2. The method for preparing a self-gelling porous hemostatic microsheet according to claim 1, characterized in that, In step 2, the sieve mesh size is 50 mesh.

3. The method for preparing a self-gelling porous hemostatic microsheet according to claim 1, characterized in that, In step 3, the mass ratio of quaternized chitosan grafted gallic acid microsheets and oxidized hyaluronic acid microsheets is (10-40):

13.

4. The method for preparing a self-gelling porous hemostatic microsheet according to claim 1, characterized in that, In step 1, the preparation process of quaternized chitosan grafted with gallic acid is as follows: quaternized chitosan is dissolved in water, 1-hydroxybenzotriazole is added, and after stirring, gallic acid is added to obtain reaction system C; 1-ethyl-(3-dimethylaminopropyl)carbodiimide is dissolved in anhydrous ethanol and then added dropwise to reaction system C to obtain reaction system D; reaction system D is dialyzed and freeze-dried to obtain quaternized chitosan grafted with gallic acid.

5. The method for preparing a self-gelling porous hemostatic microsheet according to claim 4, characterized in that, The preparation process of the quaternized chitosan is as follows: chitosan is dissolved in water, glacial acetic acid is added to obtain reaction system A; glycidyltrimethylammonium chloride is added to reaction system A, and after stirring, the undissolved polymer is removed by centrifugation to obtain supernatant B; supernatant B is precipitated in pre-cooled acetone, and the precipitate is dried to obtain quaternized chitosan.

6. The method for preparing a self-gelling porous hemostatic microsheet according to claim 1, characterized in that, In step 1, the preparation process of oxidized hyaluronic acid is as follows: under dark conditions, sodium periodate solution is added dropwise to hyaluronic acid solution, stirred, and ethylene glycol is added to terminate the reaction. Sodium chloride is added to form reaction system E. Reaction system E is poured into anhydrous ethanol to precipitate, and the precipitate is dried to obtain oxidized hyaluronic acid.

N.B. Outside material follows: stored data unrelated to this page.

-- pv_equiv track=rewrite | github.com/Xrenya/Algorithms | Other/min_salary.py | salary
-- ===== SOURCE A (Python) =====
-- def salary(ratings) -> int:
--     n = len(ratings)
--     min_salary = [500] * n
--
--     for i in range(1, n):
--         if ratings[i] > ratings[i - 1]:
--             min_salary[i] = min_salary[i - 1] + 500
--
--     for i in range(n - 2, -1, -1):
--         if ratings[i] > ratings[i + 1]:
--             min_salary[i] = max(min_salary[i], min_salary[i + 1] + 500)
--     return sum(min_salary)
-- ===== SOURCE B (Python) =====
-- def salary(ratings) -> int:
--     # One forward pass, O(1) extra space: maintain up-run length, down-run
--     # length and the up-run length at the last peak, adding each person's
--     # (incremental) pay to a running total.
--     if not ratings:
--         return 0
--     total = 500
--     up = down = peak = 0
--     prev = ratings[0]
--     for x in ratings[1:]:
--         total += 500
--         if x > prev:
--             up += 1
--             down = 0
--             peak = up
--             total += 500 * up
--         elif x == prev:
--             up = down = peak = 0
--         else:
--             up = 0
--             down += 1
--             total += 500 * (down - 1)
--             if down > peak:
--                 total += 500
--         prev = x
--     return total
-- ===== Notes on version B (the rewrite author's own statement) =====
-- stated objective: alternative
-- what changed: Replaces A's array of per-person salaries built by a forward pass plus a backward max-merge pass (and a final sum) with a single forward O(1)-space pass keeping only up-run/down-run lengths and the last peak's run length, adding each incremental payment to a running total.
import Mathlib
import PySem

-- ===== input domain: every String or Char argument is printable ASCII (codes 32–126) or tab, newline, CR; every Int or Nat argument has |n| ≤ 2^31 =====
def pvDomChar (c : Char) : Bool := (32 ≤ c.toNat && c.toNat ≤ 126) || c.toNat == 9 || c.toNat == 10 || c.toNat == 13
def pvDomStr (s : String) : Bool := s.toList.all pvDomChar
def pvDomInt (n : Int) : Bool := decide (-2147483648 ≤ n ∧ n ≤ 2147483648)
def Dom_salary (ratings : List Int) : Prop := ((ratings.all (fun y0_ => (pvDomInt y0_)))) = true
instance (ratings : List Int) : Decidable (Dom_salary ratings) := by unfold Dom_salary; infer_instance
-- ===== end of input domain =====

-- B replaces A's salary array (forward pass + backward max-merge pass + sum) with a single
-- forward O(1)-space pass keeping up-run/down-run/last-peak lengths and a running total.


-- ===== PORT A =====
-- All index reads/writes below are in range for the indices `range` produces, so the
-- total forms `pyGetD`/`pySetD` are exact here.
def fwdStep (ratings : List Int) (ms : List Int) (i : Int) : List Int :=
  if PySem.List.pyGetD ratings i 0 > PySem.List.pyGetD ratings (i - 1) 0 then
    PySem.List.pySetD ms i (PySem.List.pyGetD ms (i - 1) 0 + 500)
  else ms

def bwdStep (ratings : List Int) (ms : List Int) (i : Int) : List Int :=
  if PySem.List.pyGetD ratings i 0 > PySem.List.pyGetD ratings (i + 1) 0 then
    PySem.List.pySetD ms i (max (PySem.List.pyGetD ms i 0) (PySem.List.pyGetD ms (i + 1) 0 + 500))
  else ms

def salary (ratings : List Int) : Int :=
  ((PySem.List.pyRange (PySem.List.len ratings - 2) (-1) (-1)).foldl (bwdStep ratings)
    ((PySem.List.pyRange 1 (PySem.List.len ratings) 1).foldl (fwdStep ratings)
      (PySem.List.pyRepeat [(500 : Int)] (PySem.List.len ratings)))).sum

-- ===== PORT B =====
-- state = (prev, up, down, peak, total); one step of Source B's loop body
def stepB (st : Int × Int × Int × Int × Int) (x : Int) : Int × Int × Int × Int × Int :=
  let (prev, up, down, peak, total) := st
  if x > prev then (x, up + 1, 0, up + 1, total + 500 + 500 * (up + 1))
  else if x = prev then (x, 0, 0, 0, total + 500)
  else (x, 0, down + 1, peak, total + 500 + 500 * (down + 1 - 1) + (if down + 1 > peak then 500 else 0))

def salary_alt : List Int → Int
  | [] => 0
  | x :: xs => (xs.foldl stepB (x, 0, 0, 0, 500)).2.2.2.2

-- ===== PRECONDITION & SPEC =====
def Spec_salary (ratings : List Int) (out : Int) : Prop := out = salary_alt ratings
instance (ratings : List Int) (out : Int) : Decidable (Spec_salary ratings out) := by unfold Spec_salary; infer_instance

-- ===== CLAIM (what is proved, stated in full; the proofs are below) =====
def Claim_equal_salary : Prop := ∀ (ratings : List Int), Dom_salary ratings → Spec_salary ratings (salary ratings)

-- ===== LEMMAS AND PROOFS =====

-- strictly-increasing run lengths (ups); downs are ups of the reversed list
def runsAux : Int → Int → List Int → List Int
  | _, _, [] => []
  | prev, run, x :: xs =>
    let r := if x > prev then run + 1 else 0
    r :: runsAux x r xs

def runs : List Int → List Int
  | [] => []
  | x :: xs => 0 :: runsAux x 0 xs

-- per-index salary values A's two passes end with: 500 * (1 + max(up_i, down_i))
def finals (r : List Int) : List Int :=
  ((runs r).zip ((runs r.reverse).reverse)).map (fun p => 500 * (1 + max p.1 p.2))

-- forward-pass values: 500 * (run + 1)
def fsal (u : Int) : Int := 500 * (u + 1)

theorem length_runsAux (l : List Int) (p run : Int) : (runsAux p run l).length = l.length := by
  induction l generalizing p run with
  | nil => rfl
  | cons x xs ih => simp [runsAux, ih]

theorem length_runs (l : List Int) : (runs l).length = l.length := by
  cases l with
  | nil => rfl
  | cons x xs => simp [runs, length_runsAux]

theorem runsAux_nonneg (l : List Int) (p run : Int) (h : 0 ≤ run) :
    ∀ v ∈ runsAux p run l, 0 ≤ v := by
  induction l generalizing p run with
  | nil => simp [runsAux]
  | cons x xs ih =>
    intro v hv
    simp only [runsAux, List.mem_cons] at hv
    rcases hv with rfl | hv
    · split <;> omega
    · exact ih x _ (by split <;> omega) v hv

theorem runs_nonneg (l : List Int) : ∀ v ∈ runs l, 0 ≤ v := by
  cases l with
  | nil => simp [runs]
  | cons x xs =>
    intro v hv
    simp only [runs, List.mem_cons] at hv
    rcases hv with rfl | hv
    · omega
    · exact runsAux_nonneg xs x 0 le_rfl v hv

theorem runsAux_getElem_succ (l : List Int) (p run : Int) (j : Nat) (h : j + 1 < l.length) :
    (runsAux p run l)[j + 1]'(by rw [length_runsAux]; omega) =
      if l[j + 1] > l[j]'(by omega) then (runsAux p run l)[j]'(by rw [length_runsAux]; omega) + 1
      else 0 := by
  induction l generalizing p run j with
  | nil => simp at h
  | cons x xs ih =>
    cases j with
    | zero =>
      cases xs with
      | nil => simp at h
      | cons y ys => simp [runsAux]
    | succ j =>
      have h' : j + 1 < xs.length := by simp at h; omega
      simpa [runsAux] using ih x _ j h'

theorem runs_getElem_zero (l : List Int) (h : 0 < l.length) :
    (runs l)[0]'(by rw [length_runs]; omega) = 0 := by
  cases l with | nil => simp at h | cons x xs => rfl

theorem runs_getElem_succ (l : List Int) (j : Nat) (h : j + 1 < l.length) :
    (runs l)[j + 1]'(by rw [length_runs]; omega) =
      if l[j + 1] > l[j]'(by omega) then (runs l)[j]'(by rw [length_runs]; omega) + 1 else 0 := by
  cases l with
  | nil => simp at h
  | cons x xs =>
    cases j with
    | zero =>
      cases xs with
      | nil => simp at h
      | cons y ys => simp [runs, runsAux]
    | succ j =>
      have h' : j + 1 < xs.length := by simp at h; omega
      simpa [runs] using runsAux_getElem_succ xs x 0 j h'

-- carry of the run state over a processed prefix
def carry : Int → Int → List Int → Int × Int
  | p, run, [] => (p, run)
  | p, run, x :: xs => carry x (if x > p then run + 1 else 0) xs

theorem runsAux_append (ys : List Int) (p run : Int) (zs : List Int) :
    runsAux p run (ys ++ zs) = runsAux p run ys ++ runsAux (carry p run ys).1 (carry p run ys).2 zs := by
  induction ys generalizing p run with
  | nil => rfl
  | cons y ys ih => simp [runsAux, carry, ih]

theorem carry_spec (ys : List Int) (p run : Int) :
    (carry p run ys).1 = (p :: ys).getLast (by simp) ∧
    (carry p run ys).2 = (run :: runsAux p run ys).getLast (by simp) := by
  induction ys generalizing p run with
  | nil => simp [carry, runsAux]
  | cons y ys ih =>
    obtain ⟨h1, h2⟩ := ih y (if y > p then run + 1 else 0)
    constructor
    · rw [carry, h1, List.getLast_cons_cons]
    · rw [carry, h2]
      simp only [runsAux, List.getLast_cons_cons]

theorem runs_snoc (l : List Int) (x : Int) (hne : l ≠ []) :
    runs (l ++ [x]) = runs l ++
      [if x > l.getLast hne then (runs l).getLast (by cases l with | nil => exact absurd rfl hne | cons a as => simp [runs]) + 1 else 0] := by
  cases l with
  | nil => exact absurd rfl hne
  | cons a as =>
    obtain ⟨h1, h2⟩ := carry_spec as a 0
    simp only [List.cons_append, runs, runsAux_append, runsAux, h1, h2]

-- ===== A's forward loop =====

theorem fwd_inv (todo done : List Int) (hne : done ≠ []) :
    (PySem.List.pyRange (done.length : Int) (((done.length + todo.length : Nat) : Int)) 1).foldl
      (fwdStep (done ++ todo)) ((runs done).map fsal ++ List.replicate todo.length 500)
    = (runs (done ++ todo)).map fsal := by
  induction todo generalizing done with
  | nil =>
    rw [PySem.List.pyRange_one_eq_nil (by simp)]
    simp
  | cons x rest ih =>
    have hL1 : 1 ≤ done.length := List.length_pos_iff.mpr hne
    rw [PySem.List.pyRange_one_cons (by push_cast [List.length_cons]; omega), List.foldl_cons]
    have hstep : fwdStep (done ++ x :: rest) ((runs done).map fsal ++ List.replicate (x :: rest).length 500) ((done.length : Int))
        = (runs (done ++ [x])).map fsal ++ List.replicate rest.length 500 := by
      have hrl : (done ++ x :: rest).length = done.length + rest.length + 1 := by simp; omega
      have hrd : (runs done).length = done.length := length_runs done
      have hmfl : ((runs done).map fsal).length = done.length := by simp [hrd]
      have hrdne : runs done ≠ [] := by
        cases done with | nil => exact absurd rfl hne | cons a as => simp [runs]
      have hx : (done ++ x :: rest).getD done.length 0 = x := by
        rw [List.getD_eq_getElem _ _ (by simp), List.getElem_append_right (by omega)]
        simp
      have hprev : PySem.List.pyGetD (done ++ x :: rest) ((done.length : Int) - 1) 0 = done.getLast hne := by
        rw [show ((done.length : Int) - 1) = ((done.length - 1 : Nat) : Int) by omega]
        rw [PySem.List.pyGetD_natCast, List.getD_eq_getElem _ _ (by simp; omega),
            List.getElem_append_left (by omega), List.getLast_eq_getElem]
      have hmprev : PySem.List.pyGetD ((runs done).map fsal ++ List.replicate (x :: rest).length 500) ((done.length : Int) - 1) 0
          = fsal ((runs done).getLast hrdne) := by
        rw [show ((done.length : Int) - 1) = ((done.length - 1 : Nat) : Int) by omega]
        rw [PySem.List.pyGetD_natCast, List.getD_eq_getElem _ _ (by simp [hmfl]; omega),
            List.getElem_append_left (by omega)]
        rw [List.getLast_eq_getElem]
        simp [hrd]
      unfold fwdStep
      rw [hprev, hmprev, PySem.List.pyGetD_natCast, hx]
      rw [runs_snoc done x hne]
      by_cases hc : x > done.getLast hne
      · rw [if_pos hc, if_pos hc, PySem.List.pySetD_natCast,
            List.set_append_right _ _ (by omega), hmfl, Nat.sub_self]
        simp only [List.length_cons, List.replicate_succ, List.set_cons_zero, List.map_append,
          List.map_cons, List.map_nil]
        rw [List.append_assoc]
        simp [fsal]
        ring
      · rw [if_neg hc, if_neg hc]
        simp only [List.length_cons, List.replicate_succ, List.map_append, List.map_cons,
          List.map_nil]
        rw [List.append_assoc]
        simp [fsal]
    rw [hstep]
    have hrw : done ++ x :: rest = (done ++ [x]) ++ rest := by simp
    rw [hrw]
    have e1 : (done.length : Int) + 1 = (((done ++ [x]).length : Nat) : Int) := by simp
    have e2 : ((done.length + (x :: rest).length : Nat) : Int) = (((done ++ [x]).length + rest.length : Nat) : Int) := by
      simp; omega
    rw [e1, e2]
    exact ih (done ++ [x]) (by simp)

theorem fwd_eq (r : List Int) :
    (PySem.List.pyRange 1 (PySem.List.len r) 1).foldl (fwdStep r) (PySem.List.pyRepeat [(500 : Int)] (PySem.List.len r))
    = (runs r).map fsal := by
  cases r with
  | nil =>
    rw [show PySem.List.len ([] : List Int) = 0 by rfl, PySem.List.pyRange_one_eq_nil (by omega)]
    rfl
  | cons a as =>
    have h := fwd_inv as [a] (by simp)
    have e0 : PySem.List.len (a :: as) = (((1 : Nat) + as.length : Nat) : Int) := by
      simp [PySem.List.len_eq]; omega
    have einit : PySem.List.pyRepeat [(500 : Int)] (PySem.List.len (a :: as))
        = (runs [a]).map fsal ++ List.replicate as.length 500 := by
      rw [PySem.List.pyRepeat_singleton]
      simp only [runs, runsAux, List.map_cons, List.map_nil, fsal]
      rw [show PySem.List.len (a :: as) = ((as.length + 1 : Nat) : Int) by simp [PySem.List.len_eq]]
      rw [show (((as.length + 1 : Nat) : Int)).toNat = as.length + 1 by omega]
      rw [List.replicate_succ]
      norm_num
    rw [einit, e0]
    simpa using h

-- ===== A's backward loop =====

theorem finals_length (r : List Int) : (finals r).length = r.length := by
  simp [finals, length_runs]

theorem finals_getElem (r : List Int) (j : Nat) (h : j < r.length) :
    (finals r)[j]'(by rw [finals_length]; omega) =
      500 * (1 + max ((runs r)[j]'(by rw [length_runs]; omega))
                    (((runs r.reverse).reverse)[j]'(by rw [List.length_reverse, length_runs, List.length_reverse]; omega))) := by
  simp [finals]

7. A self-gelling porous hemostatic microsheet prepared by the preparation method according to any one of claims 1-6, characterized in that, This includes quaternized chitosan-grafted gallic acid microplates and oxidized hyaluronic acid microplates.

8. An application of the self-gelling porous hemostatic microsheet according to claim 7, characterized in that, When self-gelling porous hemostatic microsheets are placed at the wound, the quaternized chitosan-grafted gallic acid microsheets and oxidized hyaluronic acid microsheets expand into a hydrogel upon contact with the blood, and the hydrogel can absorb and store the blood.